Acclaimed Italian director Paolo Taviani dies aged 92

WDP Blog

Acclaimed Italian director Paolo Taviani dies aged 92

The filmmaker, who won the Palme d’Or for 1977’s ‘Padre Padrone’ and the Golden Bear for for 2012’s ‘Caesar Must Die’, was a towering cinematic presence for more than three decades.

Italian film-maker Paolo Taviani, whose film Padre Padrone won top prize at Cannes and the Golden Bear in Berlin for Caesar Must Die, has died aged 92, Rome’s mayor, Roberto Gualtieri announced.

For more than three decades Taviani and his brother Vittorio formed one of cinema’s greatest directorial duos.

“Paolo Taviani, a great maestro of Italian cinema, leaves us,” Gualtieri said on X. The brothers “directed unforgettable, profound, committed films which entered into the collective imagination and the history of cinema”, Gualtieri added.

Taviani died in a clinic in Rome after suffering from a short illness, according to media reports. His wife and two children were at his bedside, according to Anasa news agency, which said Taviani’s funeral would be on Monday (4 March).

Along with Vittorio, who died in 2018, the Tavianis made politically engaged films together for more than half a century.

Padre Padrone, set in Sardinia, won the Palme d’Or at Cannes in 1977. The film is an adaptation of Gavino Ledda’s autobiographical novel about a young shepherd who escapes the despotic control of his father.

Another of the brothers’ critically acclaimed films, 2012’s Caesar Must Die, won the Golden Bear prize at the Berlin Film Festival.

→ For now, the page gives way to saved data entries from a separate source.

-- pv_equiv track=rewrite | github.com/ensk26/algorithm-study | baekjoon/1022_2.py | solution
-- ===== SOURCE A (Python) =====
-- def solution(n, m):
--     arr = [[0 for _ in range(n)] for _ in range(m + 1)]
--     answer = 0
--
--     for i in range(1, m + 1):
--         arr[i][0] = 1
--
--     for i in range(1, n):
--         for j in range(pow(2, i), m + 1):
--             if j % 2 == 0:
--                 arr[j][i] = arr[j // 2][i - 1] + arr[j - 1][i]  # 이전 2의 배수, 이전 값 (1,2)->(2,4) (2,3)->(2,4)
--             else:
--                 arr[j][i] = arr[j - 1][i]  # 이전값
--
--     for i in range(1, m + 1):
--         answer += arr[i][n - 1]
--     return answer
-- ===== SOURCE B (Python) =====
-- def solution(n, m):
--     # rolling 1-D column + explicit prefix-sum table instead of the 2-D DP table
--     prev = [0] + [1] * m
--     for i in range(1, n):
--         lo = 2 ** (i - 1)
--         if lo > m:
--             return 0
--         P = []
--         s = 0
--         for t in range(lo, m + 1):
--             s = s + prev[t]
--             P.append(s)
--         prev = [P[j // 2 - lo] if j // 2 >= lo else 0 for j in range(m + 1)]
--     return sum(prev[1:])
-- ===== Notes on version B (the rewrite author's own statement) =====
-- stated objective: faster
-- what changed: Replaces the (m+1) x n 2-D DP table and its interleaved running-sum recurrence by a rolling 1-D column: each step builds an explicit prefix-sum array over the previous column from 2^(i-1) and maps it onto the new column (cur[j] = P[j//2-lo]), stopping early once 2^(i-1) > m since all later columns are zero.
import Mathlib
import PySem

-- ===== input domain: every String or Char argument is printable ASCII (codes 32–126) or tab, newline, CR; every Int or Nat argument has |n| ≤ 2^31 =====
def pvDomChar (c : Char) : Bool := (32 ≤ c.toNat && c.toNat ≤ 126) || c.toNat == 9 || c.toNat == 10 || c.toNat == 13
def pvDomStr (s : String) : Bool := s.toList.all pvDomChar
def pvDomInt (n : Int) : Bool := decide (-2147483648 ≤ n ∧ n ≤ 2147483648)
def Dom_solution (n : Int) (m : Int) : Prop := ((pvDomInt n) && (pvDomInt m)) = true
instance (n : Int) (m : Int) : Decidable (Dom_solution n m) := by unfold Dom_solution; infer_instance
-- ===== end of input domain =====

-- B replaces A's (m+1)×n 2-D DP table by a rolling 1-D column rebuilt through an explicit
-- prefix-sum array each step, with an early exit once 2^(i-1) > m (all later columns are zero).

-- ===== PORT A =====
-- arr[j][i] read / write on the list-of-lists table (all indices A uses are nonnegative and,
-- under Pre_solution, in range — so the getD/setD defaults are never reached)


def pyGet2 (arr : Array (Array Int)) (j i : Int) : Int :=
  (arr.getD j.toNat #[]).getD i.toNat 0

def pySet2 (arr : Array (Array Int)) (j i : Int) (v : Int) : Array (Array Int) :=
  arr.modify j.toNat (fun row => row.setIfInBounds i.toNat v)

def solution (n : Int) (m : Int) : Int :=
  let arr0 : Array (Array Int) :=
    ((PySem.List.pyRange 0 (m+1) 1).map
      (fun _ => ((PySem.List.pyRange 0 n 1).map (fun _ => (0:Int))).toArray)).toArray
  let arr1 := (PySem.List.pyRange 1 (m+1) 1).foldl (fun arr i => pySet2 arr i 0 1) arr0
  let arr2 := (PySem.List.pyRange 1 n 1).foldl (fun arr i =>
      (PySem.List.pyRange ((2:Int)^i.toNat) (m+1) 1).foldl (fun arr j =>
        if PySem.Int.mod j 2 = 0 then
          pySet2 arr j i (pyGet2 arr (PySem.Int.floordiv j 2) (i-1) + pyGet2 arr (j-1) i)
        else
          pySet2 arr j i (pyGet2 arr (j-1) i)) arr) arr1
  (PySem.List.pyRange 1 (m+1) 1).foldl (fun answer i => answer + pyGet2 arr2 i (n-1)) 0

-- ===== PORT B =====
-- the prefix-sum loop of Source B (state: the list P under construction and the running sum s)

def bPrefix (m lo : Int) (prev : Array Int) : Array Int :=
  ((PySem.List.pyRange lo (m+1) 1).foldl
    (fun (st : Array Int × Int) t =>
      (st.1.push (st.2 + prev.getD t.toNat 0), st.2 + prev.getD t.toNat 0))
    (#[], 0)).1

-- the list comprehension of Source B building the new column from P

def bCur (m lo : Int) (P : Array Int) : Array Int :=
  ((PySem.List.pyRange 0 (m+1) 1).map (fun j =>
    if lo ≤ PySem.Int.floordiv j 2 then
      P.getD (PySem.Int.floordiv j 2 - lo).toNat 0
    else 0)).toArray

-- Source B's 'for i in range(1, n)' loop with its early 'return 0'

def altLoop (m : Int) (prev : Array Int) (i : Int) : Nat → Int
  | 0 => (PySem.List.slice prev.toList (some 1) none).sum
  | fuel+1 =>
    let lo : Int := (2:Int)^(i-1).toNat
    if m < lo then 0
    else altLoop m (bCur m lo (bPrefix m lo prev)) (i+1) fuel

def solution_alt (n : Int) (m : Int) : Int :=
  altLoop m (([(0:Int)] ++ PySem.List.pyRepeat [1] m).toArray) 1 (n-1).toNat

-- ===== PRECONDITION & SPEC =====
-- Pre_ excludes exactly the inputs where A raises: for n ≤ 0 with m ≥ 1 the table's rows are
-- empty, so 'arr[i][0] = 1' raises IndexError
def Pre_solution (n : Int) (m : Int) : Prop := 1 ≤ n ∨ m ≤ 0
instance (n : Int) (m : Int) : Decidable (Pre_solution n m) := by unfold Pre_solution; infer_instance

def pvWitness_solution : Int × Int := (3, 10)

def Spec_solution (n : Int) (m : Int) (out : Int) : Prop := out = solution_alt n m
instance (n : Int) (m : Int) (out : Int) : Decidable (Spec_solution n m out) := by unfold Spec_solution; infer_instance

-- ===== CLAIM (what is proved, stated in full; the proofs are below) =====
def Claim_equal_solution : Prop := ∀ (n : Int) (m : Int), Dom_solution n m → Pre_solution n m → Spec_solution n m (solution n m)

-- ===== LEMMAS AND PROOFS =====
-- the shared mathematical description: col i j is the value A stores in arr[j][i] and B keeps
-- in its rolling column at step i; both ports are reduced to it

def colStep (prev : ℕ → Int) (t : ℕ) : ℕ → Int
  | 0 => 0
  | j+1 => if t ≤ j+1 then (if (j+1) % 2 = 0 then prev ((j+1)/2) else 0) + colStep prev t j else 0

def col : ℕ → ℕ → Int
  | 0 => fun j => if 1 ≤ j then (1:Int) else 0
  | i+1 => colStep (col i) (2^(i+1))

lemma colStep_sum (prev : ℕ → Int) (q : ℕ) (hq : 1 ≤ q) (j : ℕ) :
    colStep prev (2*q) j = if 2*q ≤ j then ∑ u ∈ Finset.Icc q (j/2), prev u else 0 := by
  induction j with
  | zero =>
    rw [colStep, if_neg (by omega)]
  | succ j ih =>
    by_cases h : 2*q ≤ j+1
    · rw [colStep, if_pos h, ih, if_pos h]
      by_cases h2 : 2*q ≤ j
      · rw [if_pos h2]
        by_cases he : (j+1) % 2 = 0
        · rw [if_pos he]
          have hj2 : (j+1)/2 = j/2 + 1 := by omega
          rw [hj2, Finset.sum_Icc_succ_top (by omega)]
          ring
        · rw [if_neg he]
          have hj2 : (j+1)/2 = j/2 := by omega
          rw [hj2]; ring
      · rw [if_neg h2, if_pos (by omega : (j+1) % 2 = 0)]
        have h3 : (j+1)/2 = q := by omega
        rw [h3]
        simp
    · rw [colStep, if_neg h, if_neg h]
-- the pieces dropped into column c, in move order
def piecesFor (c : Int) (moves : List (Int × Int)) : List Int :=
  moves.filterMap (fun m => if m.2 = c then some m.1 else none)

theorem fillLoop_nil (col : Int) (rows : List Int) (b : List (List Int)) :
    fillLoop col [] rows b = b := by
  cases rows <;> rfl

theorem sameShape_refl (b : List (List Int)) : sameShape b b := ⟨rfl, fun _ => rfl⟩

theorem sameShape_trans {a b c : List (List Int)} (h1 : sameShape a b) (h2 : sameShape b c) :
    sameShape a c := ⟨h1.1.trans h2.1, fun j => (h1.2 j).trans (h2.2 j)⟩

-- bridges to Nat-indexed reads/writes (indices are nonnegative throughout the proof)
theorem pyGetD_nonneg {α : Type} (xs : List α) {i : Int} (d : α) (h : 0 ≤ i) :
    PySem.List.pyGetD xs i d = xs.getD i.toNat d := by
  simp [PySem.List.pyGetD, PySem.List.pyGet?_of_nonneg xs h, List.getD_eq_getElem?_getD]

theorem pvCell_eq (b : List (List Int)) {r c : Int} (hr : 0 ≤ r) (hc : 0 ≤ c) :
    pvCell b r c = (b.getD r.toNat []).getD c.toNat 0 := by
  simp [pvCell, pyGetD_nonneg _ _ hr, pyGetD_nonneg _ _ hc]

theorem pvSet_eq (b : List (List Int)) {r c : Int} (v : Int) (hr : 0 ≤ r) (hc : 0 ≤ c) :
    pvSet b r c v = b.set r.toNat ((b.getD r.toNat []).set c.toNat v) := by
  simp [pvSet, pyGetD_nonneg _ _ hr,
    PySem.List.pySetD_of_nonneg _ _ hr, PySem.List.pySetD_of_nonneg _ _ hc]

theorem getD_set_of_ne {α : Type} (l : List α) (i j : Nat) (a d : α) (h : i ≠ j) :
    (l.set i a).getD j d = l.getD j d := by
  simp [List.getD_eq_getElem?_getD, List.getElem?_set_ne h]

theorem getD_set_self {α : Type} (l : List α) (i : Nat) (a d : α) (h : i < l.length) :
    (l.set i a).getD i d = a := by
  rw [List.getD_eq_getElem?_getD, List.getElem?_set_self h, Option.getD_some]

theorem sameShape_pvSet (b : List (List Int)) (r c v : Int) (hr : 0 ≤ r) (hc : 0 ≤ c) :
    sameShape b (pvSet b r c v) := by
  rw [pvSet_eq b v hr hc]
  refine ⟨by simp, fun j => ?_⟩
  by_cases hj : r.toNat = j
  · subst hj
    by_cases hl : r.toNat < b.length
    · simp [List.getD_eq_getElem?_getD, List.getElem?_set_self hl]
    · rw [List.set_eq_of_length_le (by omega)]
  · rw [getD_set_of_ne _ _ _ _ _ hj]

theorem sameShape_fillLoop (col : Int) (ps rows : List Int) (b : List (List Int))
    (hc : 0 ≤ col) (hrows : ∀ row ∈ rows, 0 ≤ row) :
    sameShape b (fillLoop col ps rows b) := by
  induction rows generalizing ps b with
  | nil => exact sameShape_refl b
  | cons row rest ih =>
    match ps with
    | [] => exact sameShape_refl b
    | p :: ptl =>
      have h0 : 0 ≤ row := hrows row (by simp)
      have hrest : ∀ r ∈ rest, 0 ≤ r := fun r h => hrows r (by simp [h])
      rw [fillLoop]
      split
      · exact sameShape_trans (sameShape_pvSet b row col p h0 hc) (ih _ _ hrest)
      · exact ih _ _ hrest
-- pv_equiv track=rewrite | github.com/dominionlandgroup-hub/Land-Dominator | backend/routers/upload.py | _buyer_type
-- ===== SOURCE A (Python) =====
-- _LLC_KEYWORDS = {
--     'LLC', 'CORP', 'INC', 'LTD', 'TRUST', 'PROPERTIES', 'HOLDINGS',
--     'INVESTMENT', 'DEVELOPMENT', 'VENTURES', 'REALTY', 'GROUP', 'PARTNERS',
--     'CAPITAL', 'ASSETS', 'ACQUISITIONS', 'LAND', 'REAL ESTATE',
-- }
--
-- def _buyer_type(buyer_name: str) -> str:
--     if not buyer_name:
--         return 'INDIVIDUAL'
--     upper = buyer_name.upper()
--     for kw in _LLC_KEYWORDS:
--         if kw in upper:
--             return 'LLC'
--     return 'INDIVIDUAL'
-- ===== SOURCE B (Python) =====
-- _LLC_KEYWORDS = {
--     'LLC', 'CORP', 'INC', 'LTD', 'TRUST', 'PROPERTIES', 'HOLDINGS',
--     'INVESTMENT', 'DEVELOPMENT', 'VENTURES', 'REALTY', 'GROUP', 'PARTNERS',
--     'CAPITAL', 'ASSETS', 'ACQUISITIONS', 'LAND', 'REAL ESTATE',
-- }
--
-- _KW = tuple(_LLC_KEYWORDS)
--
--
-- def _buyer_type(buyer_name: str) -> str:
--     # Single left-to-right scan: at each position, check whether some keyword
--     # starts there (like a combined-alternation pattern search), instead of
--     # one full substring search per keyword.
--     if not buyer_name:
--         return 'INDIVIDUAL'
--     upper = buyer_name.upper()
--     if any(upper.startswith(kw, i) for i in range(len(upper)) for kw in _KW):
--         return 'LLC'
--     return 'INDIVIDUAL'
-- ===== Notes on version B (the rewrite author's own statement) =====
-- stated objective: alternative
-- what changed: Replaced the per-keyword full substring search (one 'kw in upper' scan per keyword with early return) by a single left-to-right position scan that checks at each position whether any keyword starts there, as a combined alternation search would.
import Mathlib
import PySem

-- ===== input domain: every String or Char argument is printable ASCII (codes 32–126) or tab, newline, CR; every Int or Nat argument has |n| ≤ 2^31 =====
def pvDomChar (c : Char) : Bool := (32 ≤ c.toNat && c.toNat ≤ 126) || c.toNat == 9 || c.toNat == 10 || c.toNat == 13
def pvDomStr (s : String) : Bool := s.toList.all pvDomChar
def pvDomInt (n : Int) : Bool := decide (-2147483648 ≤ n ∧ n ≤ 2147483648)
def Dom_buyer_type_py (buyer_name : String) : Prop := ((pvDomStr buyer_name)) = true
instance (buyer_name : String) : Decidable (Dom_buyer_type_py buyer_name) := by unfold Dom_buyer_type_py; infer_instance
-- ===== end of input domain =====

-- B replaces A's per-keyword substring searches by a single left-to-right
-- position scan checking whether any keyword starts at each position
-- (objective: alternative; same result, same asymptotic cost).

-- The keyword set (A iterates a Python set; the result is order-independent,
-- so a fixed listing order is a faithful port).
def llcKeywords : List String :=
  ["LLC", "CORP", "INC", "LTD", "TRUST", "PROPERTIES", "HOLDINGS",
   "INVESTMENT", "DEVELOPMENT", "VENTURES", "REALTY", "GROUP", "PARTNERS",
   "CAPITAL", "ASSETS", "ACQUISITIONS", "LAND", "REAL ESTATE"]

-- ===== PORT A =====
-- the 'for kw in _LLC_KEYWORDS: if kw in upper: return "LLC"' loop
def buyerLoopA : List String → String → String
  | [], _ => "INDIVIDUAL"
  | kw :: rest, upper =>
      if PySem.Str.isIn kw upper then "LLC" else buyerLoopA rest upper

def buyer_type_py (buyer_name : String) : String :=
  if buyer_name = "" then "INDIVIDUAL"
  else buyerLoopA llcKeywords (PySem.Str.upper buyer_name)

-- ===== PORT B =====
-- 'any(upper.startswith(kw, i) for i in range(len(upper)) for kw in _KW)':
-- scan the suffixes of the uppercased name; at each, test every keyword prefix
def buyerScanB : List Char → Bool
  | [] => false
  | c :: rest =>
      llcKeywords.any (fun kw => PySem.Chars.startswith (c :: rest) kw.toList)
        || buyerScanB rest

def buyer_type_py_alt (buyer_name : String) : String :=
  if buyer_name = "" then "INDIVIDUAL"
  else if buyerScanB (PySem.Str.upper buyer_name).toList then "LLC"
  else "INDIVIDUAL"

-- ===== PRECONDITION & SPEC =====
def Spec_buyer_type_py (buyer_name : String) (out : String) : Prop := out = buyer_type_py_alt buyer_name
instance (buyer_name : String) (out : String) : Decidable (Spec_buyer_type_py buyer_name out) := by unfold Spec_buyer_type_py; infer_instance

-- ===== CLAIM (what is proved, stated in full; the proofs are below) =====
def Claim_equal_buyer_type_py : Prop := ∀ (buyer_name : String), Dom_buyer_type_py buyer_name → Spec_buyer_type_py buyer_name (buyer_type_py buyer_name)

-- ===== LEMMAS AND PROOFS =====

-- no keyword is empty
theorem llcKeywords_ne_nil : ∀ kw ∈ llcKeywords, kw.toList ≠ [] := by decide

-- A's loop returns "LLC" exactly when some keyword is a substring
theorem buyerLoopA_eq (kws : List String) (upper : String) :
    buyerLoopA kws upper =
      (if kws.any (fun kw => PySem.Str.isIn kw upper) then "LLC" else "INDIVIDUAL") := by
  induction kws with
  | nil => simp [buyerLoopA]
  | cons kw rest ih =>
      by_cases h : PySem.Chars.isIn kw.toList upper.toList = true
      · simp [buyerLoopA, h]
      · simp [buyerLoopA, h, ih]

-- B's scan finds a keyword iff some keyword is an infix of the char list
theorem buyerScanB_iff (l : List Char) :
    buyerScanB l = true ↔ ∃ kw ∈ llcKeywords, kw.toList <:+: l := by
  induction l with
  | nil =>
      simp only [buyerScanB]
      constructor
      · intro h; exact absurd h (by simp)
      · rintro ⟨kw, hmem, hinf⟩
        exact absurd (List.eq_nil_of_infix_nil hinf) (llcKeywords_ne_nil kw hmem)
  | cons c rest ih =>
      simp only [buyerScanB, Bool.or_eq_true, List.any_eq_true,
        PySem.Chars.startswith_iff, ih]
      constructor
      · rintro (⟨kw, hmem, hpre⟩ | ⟨kw, hmem, hinf⟩)
        · exact ⟨kw, hmem, hpre.isInfix⟩
        · exact ⟨kw, hmem, hinf.trans (List.infix_cons_iff.mpr (Or.inr List.infix_rfl))⟩
      · rintro ⟨kw, hmem, hinf⟩
        rcases List.infix_cons_iff.mp hinf with hpre | hinf'
        · exact Or.inl ⟨kw, hmem, hpre⟩
        · exact Or.inr ⟨kw, hmem, hinf'⟩

-- ===== VERDICT (by name: the statement is the Claim_ definition above) =====
theorem buyer_type_py_spec : Claim_equal_buyer_type_py := by
  intro s _
  unfold Spec_buyer_type_py buyer_type_py buyer_type_py_alt
  by_cases hs : s = ""
  · simp [hs]
  · simp only [hs, if_false]
    have key : (llcKeywords.any fun kw => PySem.Str.isIn kw (PySem.Str.upper s))
        = buyerScanB (PySem.Str.upper s).toList := by
      rw [Bool.eq_iff_iff, List.any_eq_true, buyerScanB_iff]
      exact exists_congr fun kw => and_congr_right fun _ =>
        PySem.Str.isIn_iff_infix _ _
    rw [buyerLoopA_eq, key]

Directors Vittorio Taviani, left, and Paolo Taviani pose for the photo call of the film Cesare deve morire (Ceasar Must Die) at the 62 edition of the BerlinaleMichael Sohn/AP

After his brother’s death in 2018, Paolo Taviani premiered a movie on his own. Leonora Addio, which screened at the Berlinale film festival in 2022, explores death and the legacy of creative endeavours, and was based on an idea the brothers came up with together.

Taviani was born in 1931 in San Miniato in Tuscany. The brothers’ father was an anti-fascist lawyer and they had an early interest in social issues, which they translated on to the screen with works known for their mix of history, psychological analysis and lyricism.

His death “leaves an unfillable void not only in the world of cinema, but in the hearts of all of us who shared his origins, but also his love for this land,” said Eugenio Giani, the governor of Tuscany.